COVID-19 is claiming a disproportionate number of Black and Brown lives in cities across America. Data shows that in New York City, Black residents account for 28 percent of fatalities though they comprise only 22 percent of the population, and Latinos account for 34 percent of fatalities despite making up only 29 percent of the population.
These tragic deaths are an indictment – not just of our broken health care system, but also of our grotesquely unequal food system. It’s not a coincidence that the primary “comorbidities” of COVID-19 are diet-related: hypertension, diabetes, and heart disease. Communities of color were already dying of these illnesses long before this coronavirus struck. Many of the losses we’re experiencing now could have been prevented.
I know this better than anyone. Four years ago, I woke up one morning and could barely see the numbers on my alarm clock. I was diagnosed with Type 2 diabetes and told I’d need to be on medication for the rest of my life.
Instead, I turned to food. After three months of eating a whole-food, plant-based diet, I completely reversed my disease and lost 35 pounds. I haven’t taken any diabetes medications since, and I’m healthier today, approaching 60, than I was in my twenties, on the beat as a cop.
I was fortunate to have had the privilege of taking my health into my own hands. Most people of color are not so fortunate. Our food system is stacked against them. Against us.
One example is “food swamps,” areas where there is little to no access to fresh, healthy produce but where unhealthy food establishments abound. The Brooklyn neighborhood of East New York, one of the most economically challenged areas in the city, is also the largest food swamp in New York, with more than 27 fast food chains in one of its zip codes and 14 in another.
These geographic patterns have lasting effects on communities’ health. The presence of healthy food retailers (like grocery stores and farmers’ markets) is associated with lower diabetes risk, while the presence of unhealthy food retailers (like convenience stores and fast food restaurants) is associated with the opposite.

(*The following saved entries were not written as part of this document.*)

-- B replaces A's split("\n") + per-line strip()/all() scan + "\n".join with one character-level
-- pass of a 4-state DFA that flushes or drops each line buffer in place (same cost, different algorithm).

-- ===== PORT A =====
def clean_separator_lines (text : String) : String :=
  let lines := (PySem.Str.split? text "\n").getD []
  let cleaned := lines.foldl (fun acc line =>
      let stripped := PySem.Str.strip line
      if stripped ≠ "" ∧ stripped.toList.all (fun c => PySem.Str.isIn (String.singleton c) "=-_*#") then
        acc
      else acc ++ [line]) ([] : List String)
  PySem.Str.join "\n" cleaned

-- ===== PORT B =====
-- `ch in _SEPS` of Source B (a 1-char needle, so Python's substring test is membership)
def cslIsSep (ch : Char) : Bool := PySem.Str.isIn (String.singleton ch) "=-_*#"

-- _step of Source B
def cslStep (state : Nat) (ch : Char) : Nat :=
  if state = 0 then
    if PySem.Chars.isspace ch then 0 else if cslIsSep ch then 1 else 3
  else if state = 1 then
    if cslIsSep ch then 1 else if PySem.Chars.isspace ch then 2 else 3
  else if state = 2 then
    if PySem.Chars.isspace ch then 2 else 3
  else 3

-- the flush step of Source B: emit the buffered line unless the DFA accepted it as a separator line
def cslFlush (out : List Char) (buf : List Char) (state : Nat) (first : Bool) : List Char × Bool :=
  if state ≠ 1 ∧ state ≠ 2 then ((if first then out else out ++ ['\n']) ++ buf, false)
  else (out, first)

def clean_separator_lines_alt (text : String) : String :=
  let fin := text.toList.foldl
    (fun (s : List Char × List Char × Nat × Bool) ch =>
      let (out, buf, state, first) := s
      if ch = '\n' then
        let (out', first') := cslFlush out buf state first
        (out', [], 0, first')
      else (out, buf ++ [ch], cslStep state ch, first))
    ([], [], 0, true)
  String.ofList (cslFlush fin.1 fin.2.1 fin.2.2.1 fin.2.2.2).1

-- ===== PRECONDITION & SPEC =====
def Spec_clean_separator_lines (text : String) (out : String) : Prop := out = clean_separator_lines_alt text
instance (text : String) (out : String) : Decidable (Spec_clean_separator_lines text out) := by unfold Spec_clean_separator_lines; infer_instance

-- ===== CLAIM (what is proved, stated in full; the proofs are below) =====
def Claim_equal_clean_separator_lines : Prop := ∀ (text : String), Dom_clean_separator_lines text → Spec_clean_separator_lines text (clean_separator_lines text)

-- ===== LEMMAS AND PROOFS =====

-- run of Source B's DFA over a whole line
def dfaRun (st : Nat) (cs : List Char) : Nat := cs.foldl cslStep st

Fast food restaurants choose to locate in poverty-stricken areas and communities of color for one reason: it’s good business. The same is true for these companies’ marketing that disproportionately targets children in majority Black neighborhoods –– a tactic that almost certainly increases risk for chronic diseases later in life.
Our food system harms Black and Brown people from the earliest ages, and our policies exacerbate these injustices. For example, despite the fact that consumption of dairy products is linked to higher risk for a number of diet-related diseases, the federal government heavily promotes these products through national nutrition programs, as well as partnerships with fast food establishments like Domino’s and Taco Bell. It’s egregious greed, especially when you consider that 53 to 95 percent of people of color are lactose-intolerant.
I learned through my diagnosis that the very systems meant to nourish me and support my health had failed me –– as they do for many other people of color in this country. Many still don’t know, and many others only recently have realized, that food has the power to heal, to extend our lives, to make us feel better. It’s no wonder we are more vulnerable when disaster strikes.
The failure to protect people of color from COVID-19 goes far beyond not providing necessary and life-saving personal protective equipment. It goes beyond not reaching us where we need to be reached. It stems from a food system that puts profits over public health, causing an epidemic far deadlier and more insidious than the COVID-19 crisis.
As someone who interacts with my constituents daily as Brooklyn’s “first responder-in-chief,” I remember that I would not be able to expose myself to such risk if I were still suffering from diabetes. Just as our communities deserve leaders resilient enough to stand beside them in times of crisis, they deserve leaders bold enough to overhaul the systems that put them at greater risk in the first place.
Eric Adams is Brooklyn’s borough president.